Data extracted from a collection:
+++++
-- pv_equiv track=rewrite | github.com/Seven-of-Di/ben | src/utils.py | compare_two_list
-- ===== SOURCE A (Python) =====
-- from typing import Dict, Iterable, List, Optional
--
-- def compare_two_list(list_1: List[int], List_2: List[int]):
--     list_1_sup = True
--     list_2_sup = True
--     for val_1, val_2 in zip(list_1, List_2):
--         if val_1 < val_2:
--             list_1_sup = False
--             break
--     for val_1, val_2 in zip(list_1, List_2):
--         if val_2 < val_1:
--             list_2_sup = False
--             break
--     if (not list_1_sup and not list_2_sup) or (list_1_sup and list_2_sup):
--         return None
--     if list_1_sup:
--         return True
--     if list_2_sup:
--         return False
-- ===== SOURCE B (Python) =====
-- def compare_two_list(list_1, List_2):
--     list_1_sup = True
--     list_2_sup = True
--     for val_1, val_2 in zip(list_1, List_2):
--         if val_1 < val_2:
--             list_1_sup = False
--         if val_2 < val_1:
--             list_2_sup = False
--         if not list_1_sup and not list_2_sup:
--             break
--     if list_1_sup == list_2_sup:
--         return None
--     return list_1_sup
-- ===== Notes on version B (the rewrite author's own statement) =====
-- stated objective: simpler
-- what changed: Replaces A's two separate break-on-first-violation scans of zip(list_1, List_2) with a single combined pass that maintains both dominance flags together and stops once both are false, then returns None when the flags agree and the first flag otherwise.
import Mathlib
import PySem

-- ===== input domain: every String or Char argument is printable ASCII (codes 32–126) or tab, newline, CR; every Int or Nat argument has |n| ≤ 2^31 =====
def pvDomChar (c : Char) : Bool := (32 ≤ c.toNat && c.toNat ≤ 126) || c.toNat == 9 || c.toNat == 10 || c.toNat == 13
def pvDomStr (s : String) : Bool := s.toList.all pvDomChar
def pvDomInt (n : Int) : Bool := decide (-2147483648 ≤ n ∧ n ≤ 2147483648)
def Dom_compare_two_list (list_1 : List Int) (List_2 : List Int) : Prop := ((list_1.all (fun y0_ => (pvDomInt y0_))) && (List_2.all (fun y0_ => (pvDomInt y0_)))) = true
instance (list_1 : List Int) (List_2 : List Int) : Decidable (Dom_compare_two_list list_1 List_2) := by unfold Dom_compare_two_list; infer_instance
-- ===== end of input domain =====

-- B merges A's two sequential break-on-violation scans into one combined pass maintaining both flags (simpler, same return value).


-- ===== PORT A =====
-- first loop: break (returning false) at the first pair with val_1 < val_2
def aScan1 : List (Int × Int) → Bool
  | [] => true
  | (a, b) :: t => if a < b then false else aScan1 t

-- second loop: break (returning false) at the first pair with val_2 < val_1
def aScan2 : List (Int × Int) → Bool
  | [] => true
  | (a, b) :: t => if b < a then false else aScan2 t

def compare_two_list (list_1 : List Int) (List_2 : List Int) : Option Bool :=
  let list_1_sup := aScan1 (list_1.zip List_2)
  let list_2_sup := aScan2 (list_1.zip List_2)
  if (!list_1_sup && !list_2_sup) || (list_1_sup && list_2_sup) then none
  else if list_1_sup then some true
  else if list_2_sup then some false
  else none  -- Python falls off the function end → None (unreachable here)

-- ===== PORT B =====
-- single combined pass over the zipped pairs, carrying both flags; break once both are false
def bGo : List (Int × Int) → Bool → Bool → Bool × Bool
  | [], s1, s2 => (s1, s2)
  | (a, b) :: t, s1, s2 =>
    let s1' := if a < b then false else s1
    let s2' := if b < a then false else s2
    if !s1' && !s2' then (s1', s2') else bGo t s1' s2'

def compare_two_list_alt (list_1 : List Int) (List_2 : List Int) : Option Bool :=
  let p := bGo (list_1.zip List_2) true true
  if p.1 == p.2 then none else some p.1

-- ===== PRECONDITION & SPEC =====
def Spec_compare_two_list (list_1 : List Int) (List_2 : List Int) (out : Option Bool) : Prop := out = compare_two_list_alt list_1 List_2
instance (list_1 : List Int) (List_2 : List Int) (out : Option Bool) : Decidable (Spec_compare_two_list list_1 List_2 out) := by unfold Spec_compare_two_list; infer_instance

-- ===== CLAIM (what is proved, stated in full; the proofs are below) =====
def Claim_equal_compare_two_list : Prop := ∀ (list_1 : List Int) (List_2 : List Int), Dom_compare_two_list list_1 List_2 → Spec_compare_two_list list_1 List_2 (compare_two_list list_1 List_2)

-- ===== LEMMAS AND PROOFS =====
-- the combined pass computes exactly the two separate-scan flags (early stop is sound: false stays false)
theorem bGo_eq (ps : List (Int × Int)) (s1 s2 : Bool) :
    bGo ps s1 s2 = (s1 && aScan1 ps, s2 && aScan2 ps) := by
  induction ps generalizing s1 s2 with
  | nil => simp [bGo, aScan1, aScan2]
  | cons hd t ih =>
    obtain ⟨a, b⟩ := hd
    simp only [bGo, aScan1, aScan2]
    by_cases h1 : a < b
    · have h2 : ¬ b < a := by omega
      cases s2 <;> simp [h1, h2, ih]
    · by_cases h2 : b < a
      · cases s1 <;> simp [h1, h2, ih]
      · cases s1 <;> cases s2 <;> simp [h1, h2, ih]

-- ===== VERDICT (by name: the statement is the Claim_ definition above) =====
theorem compare_two_list_spec : Claim_equal_compare_two_list := by
  intro l1 l2 _
  unfold Spec_compare_two_list compare_two_list compare_two_list_alt
  rw [bGo_eq]
  cases h1 : aScan1 (l1.zip l2) <;> cases h2 : aScan2 (l1.zip l2) <;> simp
+++++
- Problem to work on: Every line above from the line with "by_cases h1 : a < b" to the line with "-- ===== VERDICT", both included, must be reproduced exactly, and no other line may appear.

- Output of the task:
    by_cases h1 : a < b
    · have h2 : ¬ b < a := by omega
      cases s2 <;> simp [h1, h2, ih]
    · by_cases h2 : b < a
      · cases s1 <;> simp [h1, h2, ih]
      · cases s1 <;> cases s2 <;> simp [h1, h2, ih]

-- ===== VERDICT (by name: the statement is the Claim_ definition above) =====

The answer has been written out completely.